Below are records. Copy every line with "what" in it.

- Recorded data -
--- START ---

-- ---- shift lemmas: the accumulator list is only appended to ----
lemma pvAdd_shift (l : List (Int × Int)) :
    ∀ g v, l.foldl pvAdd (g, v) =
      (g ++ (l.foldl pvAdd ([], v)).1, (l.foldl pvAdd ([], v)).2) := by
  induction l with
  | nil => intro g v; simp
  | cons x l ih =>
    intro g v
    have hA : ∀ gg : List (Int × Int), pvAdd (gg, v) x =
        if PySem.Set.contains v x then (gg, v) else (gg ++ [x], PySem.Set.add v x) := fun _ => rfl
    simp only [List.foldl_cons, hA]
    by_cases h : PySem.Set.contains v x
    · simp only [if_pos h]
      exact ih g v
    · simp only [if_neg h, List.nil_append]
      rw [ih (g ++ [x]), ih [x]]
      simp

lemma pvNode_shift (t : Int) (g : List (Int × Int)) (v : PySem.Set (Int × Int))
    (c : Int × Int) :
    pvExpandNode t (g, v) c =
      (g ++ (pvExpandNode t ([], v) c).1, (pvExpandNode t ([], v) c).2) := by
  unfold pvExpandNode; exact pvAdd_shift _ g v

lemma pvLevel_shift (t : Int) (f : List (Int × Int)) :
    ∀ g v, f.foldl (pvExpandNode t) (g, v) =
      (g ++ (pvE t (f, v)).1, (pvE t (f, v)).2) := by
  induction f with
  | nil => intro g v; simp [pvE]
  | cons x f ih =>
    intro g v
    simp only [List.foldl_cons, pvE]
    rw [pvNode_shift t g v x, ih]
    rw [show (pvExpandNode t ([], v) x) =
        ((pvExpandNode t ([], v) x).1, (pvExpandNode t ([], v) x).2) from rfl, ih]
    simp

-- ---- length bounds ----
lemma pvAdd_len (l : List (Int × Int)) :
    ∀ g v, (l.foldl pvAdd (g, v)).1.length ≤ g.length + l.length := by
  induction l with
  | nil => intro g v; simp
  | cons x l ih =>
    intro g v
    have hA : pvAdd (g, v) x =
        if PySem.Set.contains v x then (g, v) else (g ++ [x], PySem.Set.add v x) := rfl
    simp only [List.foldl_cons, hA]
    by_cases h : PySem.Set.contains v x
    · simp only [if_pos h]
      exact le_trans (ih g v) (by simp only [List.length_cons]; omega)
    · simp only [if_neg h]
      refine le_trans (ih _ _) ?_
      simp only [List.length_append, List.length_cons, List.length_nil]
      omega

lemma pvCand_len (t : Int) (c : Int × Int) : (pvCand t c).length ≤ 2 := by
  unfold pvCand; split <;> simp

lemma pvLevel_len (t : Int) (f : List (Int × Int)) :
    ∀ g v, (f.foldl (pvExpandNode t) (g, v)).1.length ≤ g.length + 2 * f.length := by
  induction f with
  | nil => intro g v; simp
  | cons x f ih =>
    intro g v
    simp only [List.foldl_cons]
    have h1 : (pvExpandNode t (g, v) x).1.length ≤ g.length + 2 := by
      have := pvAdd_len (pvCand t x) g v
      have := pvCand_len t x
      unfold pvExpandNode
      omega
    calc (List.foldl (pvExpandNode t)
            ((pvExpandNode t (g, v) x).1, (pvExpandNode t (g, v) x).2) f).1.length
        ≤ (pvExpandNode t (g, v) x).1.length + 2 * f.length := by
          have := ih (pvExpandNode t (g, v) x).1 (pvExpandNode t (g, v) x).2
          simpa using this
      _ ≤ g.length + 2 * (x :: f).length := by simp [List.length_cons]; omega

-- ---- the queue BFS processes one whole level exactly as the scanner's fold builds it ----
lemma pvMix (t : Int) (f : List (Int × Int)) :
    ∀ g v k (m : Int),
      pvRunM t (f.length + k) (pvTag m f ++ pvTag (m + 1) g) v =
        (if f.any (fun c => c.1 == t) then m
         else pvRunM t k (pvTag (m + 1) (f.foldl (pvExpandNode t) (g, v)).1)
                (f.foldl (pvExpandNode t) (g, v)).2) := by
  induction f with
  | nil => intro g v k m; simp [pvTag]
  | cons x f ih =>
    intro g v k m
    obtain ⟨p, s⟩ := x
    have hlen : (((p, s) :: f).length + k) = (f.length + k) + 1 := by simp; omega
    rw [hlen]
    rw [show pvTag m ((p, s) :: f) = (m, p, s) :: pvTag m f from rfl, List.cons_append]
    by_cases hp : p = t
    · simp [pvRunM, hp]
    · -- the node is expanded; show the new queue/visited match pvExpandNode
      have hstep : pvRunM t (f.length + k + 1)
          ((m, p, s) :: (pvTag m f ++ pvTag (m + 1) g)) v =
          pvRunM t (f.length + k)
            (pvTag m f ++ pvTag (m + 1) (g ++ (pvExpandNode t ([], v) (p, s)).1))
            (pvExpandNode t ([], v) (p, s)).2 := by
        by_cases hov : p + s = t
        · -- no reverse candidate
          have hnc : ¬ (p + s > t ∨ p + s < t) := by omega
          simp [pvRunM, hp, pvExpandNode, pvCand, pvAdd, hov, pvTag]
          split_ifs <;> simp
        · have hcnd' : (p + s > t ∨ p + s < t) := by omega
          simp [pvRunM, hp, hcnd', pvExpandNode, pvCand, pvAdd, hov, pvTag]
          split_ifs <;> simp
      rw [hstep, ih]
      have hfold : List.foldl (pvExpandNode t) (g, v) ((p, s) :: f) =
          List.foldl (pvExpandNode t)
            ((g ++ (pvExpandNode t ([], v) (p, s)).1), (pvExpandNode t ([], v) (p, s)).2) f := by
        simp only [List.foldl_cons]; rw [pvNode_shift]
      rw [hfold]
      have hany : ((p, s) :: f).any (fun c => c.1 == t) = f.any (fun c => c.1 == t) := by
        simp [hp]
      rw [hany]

--- END ---
--- START ---

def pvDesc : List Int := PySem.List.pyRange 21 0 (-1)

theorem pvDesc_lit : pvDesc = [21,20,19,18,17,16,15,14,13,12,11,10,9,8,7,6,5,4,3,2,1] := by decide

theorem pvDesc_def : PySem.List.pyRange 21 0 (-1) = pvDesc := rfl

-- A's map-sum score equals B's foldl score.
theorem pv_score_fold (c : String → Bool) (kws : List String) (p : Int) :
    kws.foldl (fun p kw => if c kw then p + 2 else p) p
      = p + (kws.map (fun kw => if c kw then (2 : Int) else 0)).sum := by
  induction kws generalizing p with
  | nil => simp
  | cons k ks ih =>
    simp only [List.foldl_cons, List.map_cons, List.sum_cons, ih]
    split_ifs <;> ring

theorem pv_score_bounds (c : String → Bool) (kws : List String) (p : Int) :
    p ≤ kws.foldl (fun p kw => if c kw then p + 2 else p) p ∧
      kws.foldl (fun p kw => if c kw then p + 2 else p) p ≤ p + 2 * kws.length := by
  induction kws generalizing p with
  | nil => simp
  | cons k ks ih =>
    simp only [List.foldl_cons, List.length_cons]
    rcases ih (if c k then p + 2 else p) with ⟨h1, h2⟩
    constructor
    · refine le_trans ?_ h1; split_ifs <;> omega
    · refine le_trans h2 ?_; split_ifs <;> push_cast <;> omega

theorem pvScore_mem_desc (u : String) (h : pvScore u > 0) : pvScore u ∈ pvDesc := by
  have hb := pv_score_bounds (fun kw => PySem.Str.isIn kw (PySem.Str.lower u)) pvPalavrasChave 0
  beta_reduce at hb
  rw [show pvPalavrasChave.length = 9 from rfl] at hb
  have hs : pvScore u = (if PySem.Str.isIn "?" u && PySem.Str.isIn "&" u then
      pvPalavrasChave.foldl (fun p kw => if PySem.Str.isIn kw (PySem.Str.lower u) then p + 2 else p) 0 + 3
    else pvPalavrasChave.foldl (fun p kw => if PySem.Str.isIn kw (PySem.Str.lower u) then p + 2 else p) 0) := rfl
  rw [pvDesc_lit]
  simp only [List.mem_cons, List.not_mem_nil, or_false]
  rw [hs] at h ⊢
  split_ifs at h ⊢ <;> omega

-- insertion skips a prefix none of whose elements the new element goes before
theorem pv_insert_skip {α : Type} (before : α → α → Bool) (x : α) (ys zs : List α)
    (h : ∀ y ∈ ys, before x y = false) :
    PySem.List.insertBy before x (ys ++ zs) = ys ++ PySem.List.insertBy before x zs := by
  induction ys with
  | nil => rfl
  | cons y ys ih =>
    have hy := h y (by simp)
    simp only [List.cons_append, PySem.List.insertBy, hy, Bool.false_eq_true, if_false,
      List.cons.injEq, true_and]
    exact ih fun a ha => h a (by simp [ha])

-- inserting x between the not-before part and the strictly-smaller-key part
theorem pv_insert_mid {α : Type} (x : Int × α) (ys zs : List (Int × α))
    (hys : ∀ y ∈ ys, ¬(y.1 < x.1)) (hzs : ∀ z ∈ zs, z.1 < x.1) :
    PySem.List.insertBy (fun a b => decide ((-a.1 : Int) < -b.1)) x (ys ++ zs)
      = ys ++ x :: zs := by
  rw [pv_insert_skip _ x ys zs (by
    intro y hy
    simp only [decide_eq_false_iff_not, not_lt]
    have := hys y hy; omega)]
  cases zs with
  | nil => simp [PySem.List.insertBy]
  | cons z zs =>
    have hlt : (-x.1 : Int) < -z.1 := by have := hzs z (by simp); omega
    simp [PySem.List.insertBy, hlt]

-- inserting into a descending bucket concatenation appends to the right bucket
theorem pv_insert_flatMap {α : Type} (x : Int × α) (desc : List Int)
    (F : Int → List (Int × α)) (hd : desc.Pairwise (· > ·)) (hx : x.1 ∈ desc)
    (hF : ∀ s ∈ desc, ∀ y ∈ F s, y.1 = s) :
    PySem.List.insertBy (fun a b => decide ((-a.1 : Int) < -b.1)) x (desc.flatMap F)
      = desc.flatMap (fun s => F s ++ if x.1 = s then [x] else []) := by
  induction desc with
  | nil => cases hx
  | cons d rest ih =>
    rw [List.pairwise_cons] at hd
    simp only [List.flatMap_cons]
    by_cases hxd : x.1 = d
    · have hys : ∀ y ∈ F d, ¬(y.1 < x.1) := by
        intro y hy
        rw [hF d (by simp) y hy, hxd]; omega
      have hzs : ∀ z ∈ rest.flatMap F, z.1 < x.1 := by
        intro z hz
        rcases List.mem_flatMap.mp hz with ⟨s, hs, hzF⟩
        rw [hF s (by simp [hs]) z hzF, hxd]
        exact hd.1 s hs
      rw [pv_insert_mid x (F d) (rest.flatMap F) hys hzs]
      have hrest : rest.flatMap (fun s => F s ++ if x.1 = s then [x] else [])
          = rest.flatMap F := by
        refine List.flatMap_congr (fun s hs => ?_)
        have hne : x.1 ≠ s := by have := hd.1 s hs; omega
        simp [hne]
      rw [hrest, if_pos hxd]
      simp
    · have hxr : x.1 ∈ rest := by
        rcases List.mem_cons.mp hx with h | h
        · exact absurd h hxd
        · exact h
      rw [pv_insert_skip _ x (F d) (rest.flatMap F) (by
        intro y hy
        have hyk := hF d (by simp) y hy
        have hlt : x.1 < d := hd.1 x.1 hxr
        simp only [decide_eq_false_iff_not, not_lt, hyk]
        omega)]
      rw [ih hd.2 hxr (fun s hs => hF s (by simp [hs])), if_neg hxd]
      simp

--- END ---
--- START ---

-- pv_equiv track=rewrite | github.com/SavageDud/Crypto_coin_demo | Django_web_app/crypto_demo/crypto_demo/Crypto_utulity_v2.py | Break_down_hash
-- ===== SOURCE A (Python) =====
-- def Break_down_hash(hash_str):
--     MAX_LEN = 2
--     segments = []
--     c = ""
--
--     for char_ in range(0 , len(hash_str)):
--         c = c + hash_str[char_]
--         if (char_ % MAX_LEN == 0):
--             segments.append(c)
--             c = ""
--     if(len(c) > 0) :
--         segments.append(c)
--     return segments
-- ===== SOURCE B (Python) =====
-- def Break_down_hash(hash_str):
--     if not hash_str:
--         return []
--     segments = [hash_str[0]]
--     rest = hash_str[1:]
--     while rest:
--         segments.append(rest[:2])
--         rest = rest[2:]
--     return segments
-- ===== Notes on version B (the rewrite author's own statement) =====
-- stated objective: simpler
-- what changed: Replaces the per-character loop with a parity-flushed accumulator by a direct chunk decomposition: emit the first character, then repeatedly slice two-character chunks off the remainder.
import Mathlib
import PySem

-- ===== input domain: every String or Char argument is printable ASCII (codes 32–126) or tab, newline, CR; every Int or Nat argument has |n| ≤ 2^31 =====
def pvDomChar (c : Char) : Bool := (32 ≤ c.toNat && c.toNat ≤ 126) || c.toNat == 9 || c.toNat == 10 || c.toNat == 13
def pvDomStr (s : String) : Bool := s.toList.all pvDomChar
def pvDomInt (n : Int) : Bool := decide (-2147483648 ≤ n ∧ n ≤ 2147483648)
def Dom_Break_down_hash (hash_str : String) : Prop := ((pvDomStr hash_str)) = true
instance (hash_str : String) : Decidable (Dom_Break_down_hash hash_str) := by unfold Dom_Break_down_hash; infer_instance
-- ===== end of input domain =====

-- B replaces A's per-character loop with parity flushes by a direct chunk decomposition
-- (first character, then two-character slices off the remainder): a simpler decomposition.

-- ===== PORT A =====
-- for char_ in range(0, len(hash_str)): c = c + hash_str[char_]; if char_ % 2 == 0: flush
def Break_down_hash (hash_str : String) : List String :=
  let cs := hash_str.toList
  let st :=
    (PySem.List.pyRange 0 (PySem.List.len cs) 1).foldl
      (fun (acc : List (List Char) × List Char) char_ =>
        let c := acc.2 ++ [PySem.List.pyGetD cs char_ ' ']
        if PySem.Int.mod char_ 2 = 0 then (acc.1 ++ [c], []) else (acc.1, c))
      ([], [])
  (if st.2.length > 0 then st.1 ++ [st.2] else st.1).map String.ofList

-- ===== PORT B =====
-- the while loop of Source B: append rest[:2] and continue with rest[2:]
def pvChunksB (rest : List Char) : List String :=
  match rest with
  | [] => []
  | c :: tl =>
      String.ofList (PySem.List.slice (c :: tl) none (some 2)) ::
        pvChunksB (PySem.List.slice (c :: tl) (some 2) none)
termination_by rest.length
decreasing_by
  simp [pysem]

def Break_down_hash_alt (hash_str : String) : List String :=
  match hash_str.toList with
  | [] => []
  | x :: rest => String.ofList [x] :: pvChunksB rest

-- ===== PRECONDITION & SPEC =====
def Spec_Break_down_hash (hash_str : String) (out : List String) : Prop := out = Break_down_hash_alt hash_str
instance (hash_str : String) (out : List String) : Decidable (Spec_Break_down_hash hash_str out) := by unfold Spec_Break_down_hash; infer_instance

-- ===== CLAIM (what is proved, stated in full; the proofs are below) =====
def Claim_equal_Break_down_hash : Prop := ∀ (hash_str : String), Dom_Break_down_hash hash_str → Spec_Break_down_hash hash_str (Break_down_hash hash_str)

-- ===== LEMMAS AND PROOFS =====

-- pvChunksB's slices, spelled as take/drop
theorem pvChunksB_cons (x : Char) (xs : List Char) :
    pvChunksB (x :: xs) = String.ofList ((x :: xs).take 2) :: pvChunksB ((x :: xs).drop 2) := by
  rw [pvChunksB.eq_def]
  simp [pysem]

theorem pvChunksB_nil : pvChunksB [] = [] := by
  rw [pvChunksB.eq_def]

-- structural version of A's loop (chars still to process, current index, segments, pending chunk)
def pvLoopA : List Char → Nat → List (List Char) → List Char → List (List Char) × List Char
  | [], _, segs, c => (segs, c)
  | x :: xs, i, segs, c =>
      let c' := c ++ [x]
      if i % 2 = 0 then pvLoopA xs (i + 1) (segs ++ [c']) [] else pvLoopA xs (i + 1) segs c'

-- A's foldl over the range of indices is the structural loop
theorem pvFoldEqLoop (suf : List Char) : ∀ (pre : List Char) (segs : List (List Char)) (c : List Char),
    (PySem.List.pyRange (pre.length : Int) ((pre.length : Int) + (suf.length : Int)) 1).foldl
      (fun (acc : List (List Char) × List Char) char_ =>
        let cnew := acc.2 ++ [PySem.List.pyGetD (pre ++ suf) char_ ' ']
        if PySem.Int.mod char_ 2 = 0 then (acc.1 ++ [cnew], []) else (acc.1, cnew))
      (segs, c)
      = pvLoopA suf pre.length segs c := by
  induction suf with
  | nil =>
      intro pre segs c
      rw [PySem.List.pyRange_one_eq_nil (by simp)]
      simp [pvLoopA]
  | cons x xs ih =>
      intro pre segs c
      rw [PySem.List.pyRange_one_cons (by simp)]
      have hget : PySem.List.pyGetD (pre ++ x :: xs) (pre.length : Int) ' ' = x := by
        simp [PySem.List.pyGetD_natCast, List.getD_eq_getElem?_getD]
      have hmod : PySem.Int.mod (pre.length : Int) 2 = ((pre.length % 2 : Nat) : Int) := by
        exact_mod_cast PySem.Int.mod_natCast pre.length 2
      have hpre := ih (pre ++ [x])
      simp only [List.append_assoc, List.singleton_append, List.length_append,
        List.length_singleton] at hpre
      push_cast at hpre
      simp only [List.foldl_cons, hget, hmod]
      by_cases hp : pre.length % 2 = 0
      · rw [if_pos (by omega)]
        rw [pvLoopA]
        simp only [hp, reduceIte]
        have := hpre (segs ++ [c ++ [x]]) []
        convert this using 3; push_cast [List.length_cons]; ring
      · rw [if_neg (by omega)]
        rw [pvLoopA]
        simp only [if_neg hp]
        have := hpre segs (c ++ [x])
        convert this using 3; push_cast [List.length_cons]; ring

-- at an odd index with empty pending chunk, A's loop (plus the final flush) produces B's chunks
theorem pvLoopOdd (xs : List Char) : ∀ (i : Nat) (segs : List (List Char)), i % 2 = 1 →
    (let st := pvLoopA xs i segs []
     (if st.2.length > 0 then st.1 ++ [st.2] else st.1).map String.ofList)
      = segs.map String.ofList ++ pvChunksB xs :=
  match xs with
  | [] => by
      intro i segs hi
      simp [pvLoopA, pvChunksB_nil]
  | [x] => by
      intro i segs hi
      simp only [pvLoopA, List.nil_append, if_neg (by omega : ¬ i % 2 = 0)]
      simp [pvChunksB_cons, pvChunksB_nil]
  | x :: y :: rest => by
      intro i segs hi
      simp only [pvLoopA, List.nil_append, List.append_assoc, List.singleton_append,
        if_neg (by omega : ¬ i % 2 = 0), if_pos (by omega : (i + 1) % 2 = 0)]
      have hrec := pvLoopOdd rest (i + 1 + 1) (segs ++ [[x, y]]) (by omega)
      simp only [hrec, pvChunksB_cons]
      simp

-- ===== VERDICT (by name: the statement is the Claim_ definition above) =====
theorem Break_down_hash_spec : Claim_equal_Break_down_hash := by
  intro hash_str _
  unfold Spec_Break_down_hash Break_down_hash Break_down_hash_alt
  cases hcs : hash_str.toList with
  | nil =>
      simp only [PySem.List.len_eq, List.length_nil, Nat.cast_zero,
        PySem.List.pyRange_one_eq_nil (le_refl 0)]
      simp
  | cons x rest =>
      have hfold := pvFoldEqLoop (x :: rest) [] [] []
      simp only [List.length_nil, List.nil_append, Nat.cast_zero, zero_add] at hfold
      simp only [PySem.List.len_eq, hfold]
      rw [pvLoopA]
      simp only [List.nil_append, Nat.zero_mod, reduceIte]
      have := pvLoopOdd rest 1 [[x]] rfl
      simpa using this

--- END ---

- Solution to this exercise -
-- what changed: Replaces the per-character loop with a parity-flushed accumulator by a direct chunk decomposition: emit the first character, then repeatedly slice two-character chunks off the remainder.
-- ===== CLAIM (what is proved, stated in full; the proofs are below) =====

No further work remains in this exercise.